Speculation has long surrounded the fate of the infamous Alcatraz escapees, but a new book offers details that not only shed light on what happened but also how the inmates might have used their childhood experiences to carry out their escape plan.
In June 1962, the infamous trio — prisoners Frank Lee Morris, John Anglin and Clarence Anglin — escaped one of the most high-security prisons, dubbed “The Rock,” by chipping through walls and then accessing a makeshift raft.
In a new book, Alcatraz: The Last Escape, authors Ken Widner and Mike Lynch examine why the trio was so confident in their daring plan and what they possibly did with their freedom, according to The Mercury News.
Widner, the Anglin brothers’ nephew, discusses the brothers’ upbringing and posits that their childhood experiences prepared them for their escape. Lynch worked on a show about Alcatraz and helped re-create the jailbreak, journalist John Metcalfe writes in the The Mercury News report.
Widner delves into how the Anglin brothers grew up — impoverished, living in a cramped house with no plumbing — and says their upbringing gave them a resourcefulness to overcome difficult situations.

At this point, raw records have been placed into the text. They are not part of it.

-- pv_equiv track=rewrite | github.com/meghamahaur2-arch/Autonomad | token_validator.py | _is_sequential
-- ===== SOURCE A (Python) =====
-- def _is_sequential(s: str) -> bool:
--     """Check if string is sequential"""
--     if len(s) < 3:
--         return False
--
--     ascending = all(ord(s[i+1]) - ord(s[i]) == 1 for i in range(len(s)-1))
--     if ascending:
--         return True
--
--     descending = all(ord(s[i]) - ord(s[i+1]) == 1 for i in range(len(s)-1))
--     return descending
-- ===== SOURCE B (Python) =====
-- def _is_sequential(s: str) -> bool:
--     """Check if string is sequential"""
--     if len(s) < 3:
--         return False
--     codes = [ord(c) for c in s]
--     asc_from_first = list(range(codes[0], codes[0] + len(s)))
--     asc_from_last = list(range(codes[-1], codes[-1] + len(s)))
--     return codes == asc_from_first or codes[::-1] == asc_from_last
-- ===== Notes on version B (the rewrite author's own statement) =====
-- stated objective: simpler
-- what changed: Instead of two index-based all() scans over adjacent character differences, B builds the whole expected code-point run with range() anchored at the first (resp. last) character and compares it to the code list by a single equality.
import Mathlib
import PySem

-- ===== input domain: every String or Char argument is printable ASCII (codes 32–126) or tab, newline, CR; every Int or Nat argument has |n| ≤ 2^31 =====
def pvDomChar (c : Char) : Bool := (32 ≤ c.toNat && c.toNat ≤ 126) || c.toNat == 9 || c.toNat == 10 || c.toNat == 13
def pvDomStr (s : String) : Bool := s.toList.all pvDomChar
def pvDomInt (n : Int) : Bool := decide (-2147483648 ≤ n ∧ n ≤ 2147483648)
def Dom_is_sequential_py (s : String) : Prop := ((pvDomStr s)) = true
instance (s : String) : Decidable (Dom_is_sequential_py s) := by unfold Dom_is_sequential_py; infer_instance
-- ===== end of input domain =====

-- B replaces A's two index-based adjacent-difference all() scans by building the whole
-- expected code-point run (anchored at the first / last character) and one list equality.

-- ===== PORT A =====
-- A: guard len<3, then all(ord(s[i+1])-ord(s[i])==1 for i in range(len(s)-1)), then the
-- descending all(); indices are always in range, so getD is exact for s[i].
def is_sequential_py (s : String) : Bool :=
  let cs := s.toList
  if cs.length < 3 then false
  else
    let ascending := (List.range (cs.length - 1)).all (fun i =>
      ((cs.getD (i+1) ' ').toNat : Int) - ((cs.getD i ' ').toNat : Int) == 1)
    if ascending then true
    else
      (List.range (cs.length - 1)).all (fun i =>
        ((cs.getD i ' ').toNat : Int) - ((cs.getD (i+1) ' ').toNat : Int) == 1)

-- ===== PORT B =====
-- B: codes = [ord(c) for c in s]; range(codes[0], codes[0]+n) = [codes[0]+i for i in range(n)];
-- codes[-1] = codes.getD (n-1); codes[::-1] = codes.reverse. Indices in range, getD exact.
def is_sequential_py_alt (s : String) : Bool :=
  if s.toList.length < 3 then false
  else
    let codes : List Int := s.toList.map (fun c => (c.toNat : Int))
    let n := s.toList.length
    let ascFromFirst := (List.range n).map (fun (i : Nat) => codes.getD 0 0 + (i : Int))
    let ascFromLast := (List.range n).map (fun (i : Nat) => codes.getD (n-1) 0 + (i : Int))
    (codes == ascFromFirst) || (codes.reverse == ascFromLast)

-- ===== PRECONDITION & SPEC =====
def Spec_is_sequential_py (s : String) (out : Bool) : Prop := out = is_sequential_py_alt s
instance (s : String) (out : Bool) : Decidable (Spec_is_sequential_py s out) := by unfold Spec_is_sequential_py; infer_instance

-- ===== CLAIM (what is proved, stated in full; the proofs are below) =====
def Claim_equal_is_sequential_py : Prop := ∀ (s : String), Dom_is_sequential_py s → Spec_is_sequential_py s (is_sequential_py s)

-- ===== LEMMAS AND PROOFS =====

-- adjacent +1 steps ↔ the i-th entry is head + i
lemma step_iff_affine (l : List Int) :
    (∀ i < l.length - 1, l.getD (i+1) 0 - l.getD i 0 = 1) ↔
    (∀ i < l.length, l.getD i 0 = l.getD 0 0 + i) := by
  constructor
  · intro h i hi
    induction i with
    | zero => simp
    | succ k ih =>
        have hk : k < l.length - 1 := by omega
        have h1 := h k hk
        have h2 := ih (by omega)
        push_cast
        push_cast at h2
        omega
  · intro h i hi
    have h1 := h i (by omega)
    have h2 := h (i+1) (by omega)
    push_cast at h1 h2
    omega

-- pointwise affine ↔ equality with the generated run
lemma affine_iff_eq_map (l : List Int) :
    (∀ i < l.length, l.getD i 0 = l.getD 0 0 + i) ↔
    l = (List.range l.length).map (fun (i : Nat) => l.getD 0 0 + (i : Int)) := by
  constructor
  · intro h
    apply List.ext_getElem
    · rw [List.length_map, List.length_range]
    · intro i h1 h2
      rw [List.getElem_map, List.getElem_range]
      have := h i h1
      rwa [List.getD_eq_getElem _ _ h1] at this
  · intro h i hi
    calc l.getD i 0
        = ((List.range l.length).map (fun (i : Nat) => l.getD 0 0 + (i : Int))).getD i 0 := by
          conv_lhs => rw [h]
      _ = l.getD 0 0 + (i : Int) := by
          rw [List.getD_eq_getElem _ _ (by rw [List.length_map, List.length_range]; exact hi)]
          rw [List.getElem_map, List.getElem_range]

lemma rev_getD (l : List Int) (i : Nat) (hi : i < l.length) :
    l.reverse.getD i 0 = l.getD (l.length - 1 - i) 0 := by
  rw [List.getD_eq_getElem _ _ (by simpa using hi),
      List.getD_eq_getElem _ _ (by omega), List.getElem_reverse]

-- descending steps on l ↔ ascending steps on l.reverse
lemma desc_iff_rev_asc (l : List Int) :
    (∀ i < l.length - 1, l.getD i 0 - l.getD (i+1) 0 = 1) ↔
    (∀ i < l.reverse.length - 1, l.reverse.getD (i+1) 0 - l.reverse.getD i 0 = 1) := by
  constructor
  · intro h i hi
    rw [List.length_reverse] at hi
    rw [rev_getD _ _ (by omega), rev_getD _ _ (by omega)]
    have h2 := h (l.length - 1 - (i+1)) (by omega)
    have heq : l.length - 1 - i = l.length - 1 - (i+1) + 1 := by omega
    rw [heq]
    omega
  · intro h i hi
    have h2 := h (l.length - 1 - (i+1)) (by rw [List.length_reverse]; omega)
    rw [rev_getD _ _ (by omega), rev_getD _ _ (by omega)] at h2
    have e1 : l.length - 1 - (l.length - 1 - (i+1) + 1) = i := by omega
    have e2 : l.length - 1 - (l.length - 1 - (i+1)) = i + 1 := by omega
    rw [e1, e2] at h2
    omega

lemma reverse_head (l : List Int) (h : l ≠ []) :
    l.reverse.getD 0 0 = l.getD (l.length - 1) 0 := by
  have hp : 0 < l.length := List.length_pos_of_ne_nil h
  rw [rev_getD _ _ hp, Nat.sub_zero]

-- A's ascending all-scan equals equality with the run anchored at the head
lemma asc_scan_eq (l : List Int) :
    ((List.range (l.length - 1)).all (fun i => l.getD (i+1) 0 - l.getD i 0 == 1)) =
    (l == (List.range l.length).map (fun (i : Nat) => l.getD 0 0 + (i : Int))) := by
  rw [Bool.eq_iff_iff]
  simp only [List.all_eq_true, List.mem_range, beq_iff_eq]
  rw [step_iff_affine, affine_iff_eq_map]

-- A's descending all-scan equals equality of the reversed list with the run anchored at the last entry
lemma desc_scan_eq (l : List Int) :
    ((List.range (l.length - 1)).all (fun i => l.getD i 0 - l.getD (i+1) 0 == 1)) =
    (l.reverse == (List.range l.length).map (fun (i : Nat) => l.getD (l.length - 1) 0 + (i : Int))) := by
  rcases eq_or_ne l [] with rfl | hne
  · simp
  rw [Bool.eq_iff_iff]
  simp only [List.all_eq_true, List.mem_range, beq_iff_eq]
  rw [desc_iff_rev_asc]
  rw [(step_iff_affine l.reverse).trans (affine_iff_eq_map l.reverse)]
  rw [reverse_head l hne, List.length_reverse]

-- bridge: code-list getD equals A's char-level getD
lemma map_getD (cs : List Char) (i : Nat) (hi : i < cs.length) :
    (cs.map (fun c => (c.toNat : Int))).getD i 0 = ((cs.getD i ' ').toNat : Int) := by
  rw [List.getD_eq_getElem _ _ (by simpa using hi), List.getD_eq_getElem _ _ hi, List.getElem_map]

lemma all_congr' (n : Nat) (f g : Nat → Bool) (h : ∀ i < n, f i = g i) :
    (List.range n).all f = (List.range n).all g := by
  rw [Bool.eq_iff_iff]
  simp only [List.all_eq_true, List.mem_range]
  constructor <;> intro H i hi
  · rw [← h i hi]; exact H i hi
  · rw [h i hi]; exact H i hi

-- ===== VERDICT (by name: the statement is the Claim_ definition above) =====
theorem is_sequential_py_spec : Claim_equal_is_sequential_py := by
  intro s _
  show is_sequential_py s = is_sequential_py_alt s
  simp only [is_sequential_py, is_sequential_py_alt]
  by_cases h3 : s.toList.length < 3
  · rw [if_pos h3, if_pos h3]
  · rw [if_neg h3, if_neg h3]
    have hlen : (s.toList.map (fun c => (c.toNat : Int))).length = s.toList.length :=
      List.length_map ..
    have e1 : ((List.range (s.toList.length - 1)).all (fun i =>
        ((s.toList.getD (i+1) ' ').toNat : Int) - ((s.toList.getD i ' ').toNat : Int) == 1))
        = ((s.toList.map (fun c => (c.toNat : Int))) == (List.range s.toList.length).map
            (fun (i : Nat) => (s.toList.map (fun c => (c.toNat : Int))).getD 0 0 + (i : Int))) := by
      have h := asc_scan_eq (s.toList.map (fun c => (c.toNat : Int)))
      rw [hlen] at h
      rw [← h]
      apply all_congr'
      intro i hi
      rw [map_getD _ _ (by omega), map_getD _ _ (by omega)]
    have e2 : ((List.range (s.toList.length - 1)).all (fun i =>
        ((s.toList.getD i ' ').toNat : Int) - ((s.toList.getD (i+1) ' ').toNat : Int) == 1))
        = ((s.toList.map (fun c => (c.toNat : Int))).reverse == (List.range s.toList.length).map
            (fun (i : Nat) => (s.toList.map (fun c => (c.toNat : Int))).getD (s.toList.length - 1) 0 + (i : Int))) := by
      have h := desc_scan_eq (s.toList.map (fun c => (c.toNat : Int)))
      rw [hlen] at h
      rw [← h]
      apply all_congr'
      intro i hi
      rw [map_getD _ _ (by omega), map_getD _ _ (by omega)]
    rw [e1, e2]
    split
    · next h => rw [h, Bool.true_or]
    · next h =>
        rw [Bool.not_eq_true] at h
        rw [h, Bool.false_or]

“It didn’t matter what it was, they knew how to take nothing and make something out of it,” Widner says, per Metcalfe.
Widner says the brothers were children of farmworkers, and were among 14 siblings. The family built its four-room house itself. The brothers, bullied because of their poverty, decided their way to earn respect was money, at any cost, Lynch says, per the outlet.
After a 1958 bank robbery, John Anglin and Clarence Anglin, along with another Anglin brother, were sent to prison, where they ended up attempting an escape.
John and Clarence were then sent to Alcatraz, where they met Morris and banded together to plot their escape. A key component of the escape was a tool fashioned from a spoon that was used to dig through the walls, writes Widner.
“My mom said one time [that the brothers] created their own bicycles,” Widner recalls, per the outlet. “And I remember she told me how they built this car and took the tires and filled them full of moss off the trees, so the tires could roll.”
It’s no surprise, then, that they were able to make various props — including “dummy heads” made out of plaster, paint, and hair taken from the prison barbershop, which they propped on their pillows to make it look like they were in their cells when the guards checked on them.
In some ways, the concept of the heads had been in the making their whole lives: The Anglin brothers reportedly enjoyed making dummies as kids and used them to escape their Florida reform school, the book states.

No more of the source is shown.